• _Activity_
Start with the first line of the data and end with the line that holds "arr is valid"; write out each one exactly.

Collected data entries
····················

-- pv_equiv track=rewrite | github.com/ooigavin/DSA | math_qns/solutions.py | target_array
-- ===== SOURCE A (Python) =====
-- def target_array(target_arr):
--   from heapq import heappushpop, heapify
--
--   heap = []
--   total = 0
--   for n in target_arr:
--     total += n
--     heap.append(-n)
--   heapify(heap)
--
--   # if largest value in the heap is 1, then the arr is valid
--   while heap[0] < -1:
--     largest = -heap[0]
--     remainder = total - largest
--     # remainder can be >= the largest value
--     # smallest value of the remainder should be 1 which is the smallest possible value
--     if remainder >= largest or remainder < 1:
--       return False
--
--     # use mod to find the value after subtracting remainder from largest the most times
--     new_val = largest % remainder
--     # smallest possible value should be 1
--     # if new_val is 0 AND remainder is not 1 this operation is invalid
--     if new_val == 0 and remainder != 1:
--       return False
--     heappushpop(heap, -new_val)
--     total += new_val - largest
--   return True
-- ===== SOURCE B (Python) =====
-- def target_array(target_arr):
--   # simpler: plain list with repeated max-scan instead of a heap of negated values
--   lst = list(target_arr)
--   total = sum(lst)
--   while True:
--     largest = lst[0]
--     idx = 0
--     for i in range(1, len(lst)):
--       if lst[i] > largest:
--         largest = lst[i]
--         idx = i
--     if largest <= 1:
--       return True
--     remainder = total - largest
--     if remainder >= largest or remainder < 1:
--       return False
--     new_val = largest % remainder
--     if new_val == 0 and remainder != 1:
--       return False
--     lst[idx] = new_val
--     total += new_val - largest
-- ===== Notes on version B (the rewrite author's own statement) =====
-- stated objective: simpler
-- what changed: Replaces the heapq min-heap of negated values by a plain list with a repeated max-scan and in-place update at the max index, dropping the negation trick and heap maintenance (the C-level sum/scan also gives a constant-factor speedup).
import Mathlib
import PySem

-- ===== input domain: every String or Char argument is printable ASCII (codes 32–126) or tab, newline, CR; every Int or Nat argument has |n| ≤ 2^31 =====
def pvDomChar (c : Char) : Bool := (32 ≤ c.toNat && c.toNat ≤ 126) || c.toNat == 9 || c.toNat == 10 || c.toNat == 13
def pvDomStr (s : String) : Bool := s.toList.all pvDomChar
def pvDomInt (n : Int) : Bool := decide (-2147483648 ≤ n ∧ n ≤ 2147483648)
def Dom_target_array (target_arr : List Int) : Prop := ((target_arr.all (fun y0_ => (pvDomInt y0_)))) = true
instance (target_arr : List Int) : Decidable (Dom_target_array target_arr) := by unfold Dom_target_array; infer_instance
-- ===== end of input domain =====

-- B replaces A's heap of negated values by a plain list with a repeated max-scan (simpler, no heapq);
-- both raise IndexError on [] (excluded by Pre_); B mutates only a local copy, never the argument.

-- ===== PORT A =====
-- heapq is a library A imports; its two calls are ported by contract on a min-first (sorted) list:
-- heapify = sort ascending (index 0 = min, exact for A's use), heappushpop = if root < item then
-- replace root by item and restore order, else leave the heap alone.  The fuel parameter only makes
-- the while-loop total; it is chosen large enough that it never runs out (total strictly decreases
-- and each continuing iteration needs total ≥ 3).
def pyHeapPushPop (heap : List Int) (item : Int) : List Int :=
  match heap with
  | [] => heap
  | h :: t => if h < item then List.orderedInsert (· ≤ ·) item t else heap

def targetLoopA : Nat → List Int → Int → Bool
  | 0, _, _ => true
  | fuel+1, heap, total =>
    match heap with
    | [] => true  -- heap[0] would raise IndexError; unreachable under Pre_
    | h0 :: t =>
      if h0 < -1 then
        let largest := -h0
        let remainder := total - largest
        if remainder ≥ largest ∨ remainder < 1 then false
        else
          let new_val := PySem.Int.mod largest remainder
          if new_val = 0 ∧ remainder ≠ 1 then false
          else targetLoopA fuel (pyHeapPushPop (h0 :: t) (-new_val)) (total + (new_val - largest))
      else true

def target_array (target_arr : List Int) : Bool :=
  let st := target_arr.foldl (fun (st : Int × List Int) n => (st.1 + n, st.2 ++ [-n])) (0, [])
  let heap := List.insertionSort (· ≤ ·) st.2
  targetLoopA (target_arr.foldl (fun a x => a + x.natAbs) 0 + 1) heap st.1

-- ===== PORT B =====
-- scan for the maximum and the index of its first occurrence, starting from lst[0]
def scanMax : List Int → Int → Nat → Nat → Int × Nat
  | [], best, bi, _ => (best, bi)
  | x :: xs, best, bi, i => if best < x then scanMax xs x i (i+1) else scanMax xs best bi (i+1)

def targetLoopB : Nat → List Int → Int → Bool
  | 0, _, _ => true
  | fuel+1, lst, total =>
    match lst with
    | [] => true  -- lst[0] would raise IndexError; unreachable under Pre_
    | h :: t =>
      let p := scanMax t h 0 1
      if p.1 ≤ 1 then true
      else
        let remainder := total - p.1
        if remainder ≥ p.1 ∨ remainder < 1 then false
        else
          let new_val := PySem.Int.mod p.1 remainder
          if new_val = 0 ∧ remainder ≠ 1 then false
          else targetLoopB fuel (lst.set p.2 new_val) (total + (new_val - p.1))

def target_array_alt (target_arr : List Int) : Bool :=
  targetLoopB (target_arr.foldl (fun a x => a + x.natAbs) 0 + 1) target_arr
    (target_arr.foldl (· + ·) 0)

-- ===== PRECONDITION & SPEC =====
-- Pre_ excludes only the empty list, on which the Python A raises IndexError (heap[0]); B raises there too.
def Pre_target_array (target_arr : List Int) : Prop := target_arr ≠ []
instance (target_arr : List Int) : Decidable (Pre_target_array target_arr) := by unfold Pre_target_array; infer_instance
def pvWitness_target_array : List Int := [1, 2]

def Spec_target_array (target_arr : List Int) (out : Bool) : Prop := out = target_array_alt target_arr
instance (target_arr : List Int) (out : Bool) : Decidable (Spec_target_array target_arr out) := by unfold Spec_target_array; infer_instance

-- ===== CLAIM (what is proved, stated in full; the proofs are below) =====
def Claim_equal_target_array : Prop := ∀ (target_arr : List Int), Dom_target_array target_arr → Pre_target_array target_arr → Spec_target_array target_arr (target_array target_arr)

-- ===== LEMMAS AND PROOFS =====

-- A's building loop computes (sum, negated copy)
theorem foldA_eq : ∀ (l : List Int) (acc : Int) (accL : List Int),
    l.foldl (fun (st : Int × List Int) n => (st.1 + n, st.2 ++ [-n])) (acc, accL)
      = (l.foldl (· + ·) acc, accL ++ l.map (fun x => -x)) := by
  intro l
  induction l with
  | nil => intro acc accL; simp [List.foldl]
  | cons x xs ih => intro acc accL; simp [List.foldl, ih]

-- scanMax returns an upper bound of the seed and of the scanned list
theorem scanMax_le : ∀ (xs : List Int) (best : Int) (bi i : Nat),
    best ≤ (scanMax xs best bi i).1 ∧ ∀ x ∈ xs, x ≤ (scanMax xs best bi i).1 := by
  intro xs
  induction xs with
  | nil => intro best bi i; simp [scanMax]
  | cons y ys ih =>
    intro best bi i
    simp only [scanMax]
    by_cases h : best < y
    · simp only [if_pos h]
      refine ⟨le_of_lt (lt_of_lt_of_le h (ih y i (i+1)).1), ?_⟩
      intro x hx
      rcases List.mem_cons.mp hx with rfl | hx
      · exact (ih x i (i+1)).1
      · exact (ih y i (i+1)).2 x hx
    · simp only [if_neg h]
      refine ⟨(ih best bi (i+1)).1, ?_⟩
      intro x hx
      rcases List.mem_cons.mp hx with rfl | hx
      · exact le_trans (le_of_not_gt h) (ih best bi (i+1)).1
      · exact (ih best bi (i+1)).2 x hx

-- scanMax's index points at its value
theorem scanMax_idx : ∀ (xs : List Int) (best : Int) (bi i : Nat),
    ((scanMax xs best bi i).1 = best ∧ (scanMax xs best bi i).2 = bi) ∨
      ∃ k, xs[k]? = some (scanMax xs best bi i).1 ∧ (scanMax xs best bi i).2 = i + k := by
  intro xs
  induction xs with
  | nil => intro best bi i; simp [scanMax]
  | cons y ys ih =>
    intro best bi i
    simp only [scanMax]
    by_cases h : best < y
    · simp only [if_pos h]
      rcases ih y i (i+1) with ⟨hv, hj⟩ | ⟨k, hk, hj⟩
      · exact Or.inr ⟨0, by simp [hv], by omega⟩
      · exact Or.inr ⟨k+1, by simpa using hk, by omega⟩
    · simp only [if_neg h]
      rcases ih best bi (i+1) with ⟨hv, hj⟩ | ⟨k, hk, hj⟩
      · exact Or.inl ⟨hv, hj⟩
      · exact Or.inr ⟨k+1, by simpa using hk, by omega⟩

-- for a nonempty list the scan finds the value at the returned index
theorem scanMax_get (h : Int) (t : List Int) :
    (h :: t)[(scanMax t h 0 1).2]? = some (scanMax t h 0 1).1 := by
  rcases scanMax_idx t h 0 1 with ⟨hv, hj⟩ | ⟨k, hk, hj⟩
  · rw [hj, hv]; rfl
  · rw [hj]
    have h1 : 1 + k = k + 1 := by omega
    rw [h1]
    simpa using hk

-- head of a sorted permutation of the negated list = minus the maximum found by the scan
theorem head_eq_neg_max (h0 : Int) (th : List Int) (lst : List Int) (m : Int)
    (hs : List.Pairwise (· ≤ ·) (h0 :: th))
    (hp : (h0 :: th).Perm (lst.map (fun x => -x)))
    (hmem : m ∈ lst) (hmax : ∀ x ∈ lst, x ≤ m) : h0 = -m := by
  have h1 : h0 ≤ -m := by
    have : -m ∈ (h0 :: th) := hp.symm.mem_iff.mp (List.mem_map.mpr ⟨m, hmem, rfl⟩)
    rcases List.mem_cons.mp this with he | ht
    · omega
    · exact List.rel_of_pairwise_cons hs ht
  have h2 : -m ≤ h0 := by
    have : h0 ∈ lst.map (fun x => -x) := hp.mem_iff.mp List.mem_cons_self
    rcases List.mem_map.mp this with ⟨y, hy, rfl⟩
    have := hmax y hy
    omega
  omega

-- the one-step permutation: replacing the root by -v corresponds to setting index j to v
theorem step_perm (h0 v m : Int) (th lst : List Int) (j : Nat)
    (hp : (h0 :: th).Perm (lst.map (fun x => -x)))
    (hget : lst[j]? = some m) (h0eq : h0 = -m) :
    (List.orderedInsert (· ≤ ·) (-v) th).Perm ((lst.set j v).map (fun x => -x)) := by
  obtain ⟨hj, hval⟩ := List.getElem?_eq_some_iff.mp hget
  set L := lst.map (fun x => -x) with hL
  have hjL : j < L.length := by simpa [hL] using hj
  have hLj : L[j] = -m := by simp [hL, hval]
  have hsplit : L = L.take j ++ (-m) :: L.drop (j+1) := by
    conv_lhs => rw [← List.take_append_drop j L]
    rw [← List.getElem_cons_drop hjL, hLj]
  have hperm1 : L.Perm ((-m) :: (L.take j ++ L.drop (j+1))) := by
    conv_lhs => rw [hsplit]
    exact List.perm_middle
  have hth : th.Perm (L.take j ++ L.drop (j+1)) := by
    have : ((-m) :: th).Perm ((-m) :: (L.take j ++ L.drop (j+1))) := by
      have := hp.trans hperm1
      rwa [h0eq] at this
    exact this.cons_inv
  have hset : (lst.set j v).map (fun x => -x) = L.take j ++ (-v) :: L.drop (j+1) := by
    rw [List.map_set, ← hL, List.set_eq_take_cons_drop _ hjL]
  refine (List.perm_orderedInsert _ _ _).trans ((hth.cons (-v)).trans ?_)
  rw [hset]
  exact List.perm_middle.symm

-- the two loops agree whenever A's heap is a sorted copy of B's negated list
theorem loop_eq : ∀ (fuel : Nat) (heap lst : List Int) (total : Int),
    List.Pairwise (· ≤ ·) heap → heap.Perm (lst.map (fun x => -x)) →
    targetLoopA fuel heap total = targetLoopB fuel lst total := by
  intro fuel
  induction fuel with
  | zero => intro heap lst total _ _; rfl
  | succ fuel ih =>
    intro heap lst total hs hp
    cases lst with
    | nil =>
      have he : heap = [] := by simpa using hp.eq_nil
      subst he
      rfl
    | cons h t =>
      obtain ⟨h0, th, he⟩ : ∃ h0 th, heap = h0 :: th := by
        cases heap with
        | nil => exact absurd hp.length_eq (by simp)
        | cons a b => exact ⟨a, b, rfl⟩
      subst he
      have hget : (h :: t)[(scanMax t h 0 1).2]? = some (scanMax t h 0 1).1 := scanMax_get h t
      have hmem : (scanMax t h 0 1).1 ∈ h :: t := List.mem_of_getElem? hget
      have hmax : ∀ x ∈ h :: t, x ≤ (scanMax t h 0 1).1 := by
        intro x hx
        rcases List.mem_cons.mp hx with rfl | hx
        · exact (scanMax_le t x 0 1).1
        · exact (scanMax_le t h 0 1).2 x hx
      have h0eq : h0 = -(scanMax t h 0 1).1 := head_eq_neg_max h0 th (h :: t) _ hs hp hmem hmax
      subst h0eq
      set m := (scanMax t h 0 1).1 with hmdef
      set j := (scanMax t h 0 1).2 with hjdef
      simp only [targetLoopA, targetLoopB, neg_neg]
      by_cases hm1 : m ≤ 1
      · rw [if_neg (by omega : ¬ (-m < -1)), if_pos hm1]
      · rw [if_pos (by omega : (-m : Int) < -1), if_neg hm1]
        by_cases hg : total - m ≥ m ∨ total - m < 1
        · rw [if_pos hg, if_pos hg]
        · rw [if_neg hg, if_neg hg]
          have hr1 : (1:Int) ≤ total - m := by omega
          have hrm : total - m < m := by omega
          have hr0 : (0:Int) < total - m := by omega
          have hmod : PySem.Int.mod m (total - m) = m % (total - m) :=
            PySem.Int.mod_eq_emod_of_pos hr0
          have hnv0 : 0 ≤ PySem.Int.mod m (total - m) := by
            rw [hmod]; exact Int.emod_nonneg m (by omega)
          have hnvlt : PySem.Int.mod m (total - m) < total - m := by
            rw [hmod]; exact Int.emod_lt_of_pos m hr0
          by_cases hg2 : PySem.Int.mod m (total - m) = 0 ∧ total - m ≠ 1
          · rw [if_pos hg2, if_pos hg2]
          · rw [if_neg hg2, if_neg hg2]
            have hpp : pyHeapPushPop (-m :: th) (-(PySem.Int.mod m (total - m)))
                = List.orderedInsert (· ≤ ·) (-(PySem.Int.mod m (total - m))) th := by
              simp only [pyHeapPushPop]
              rw [if_pos (by omega : (-m : Int) < -(PySem.Int.mod m (total - m)))]
            rw [hpp]
            exact ih _ _ _ (hs.of_cons.orderedInsert _ _)
              (step_perm (-m) (PySem.Int.mod m (total - m)) m th (h :: t) j hp hget rfl)

-- ===== VERDICT (by name: the statement is the Claim_ definition above) =====
theorem target_array_spec : Claim_equal_target_array := by
  intro l _ _
  unfold Spec_target_array target_array target_array_alt
  rw [foldA_eq]
  simp only [List.nil_append]
  exact loop_eq _ _ _ _ (List.pairwise_insertionSort _ _) (List.perm_insertionSort _ _)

····················

• _Exercise result_
-- pv_equiv track=rewrite | github.com/ooigavin/DSA | math_qns/solutions.py | target_array
-- ===== SOURCE A (Python) =====
-- def target_array(target_arr):
--   from heapq import heappushpop, heapify
--
--   heap = []
--   total = 0
--   for n in target_arr:
--     total += n
--     heap.append(-n)
--   heapify(heap)
--
--   # if largest value in the heap is 1, then the arr is valid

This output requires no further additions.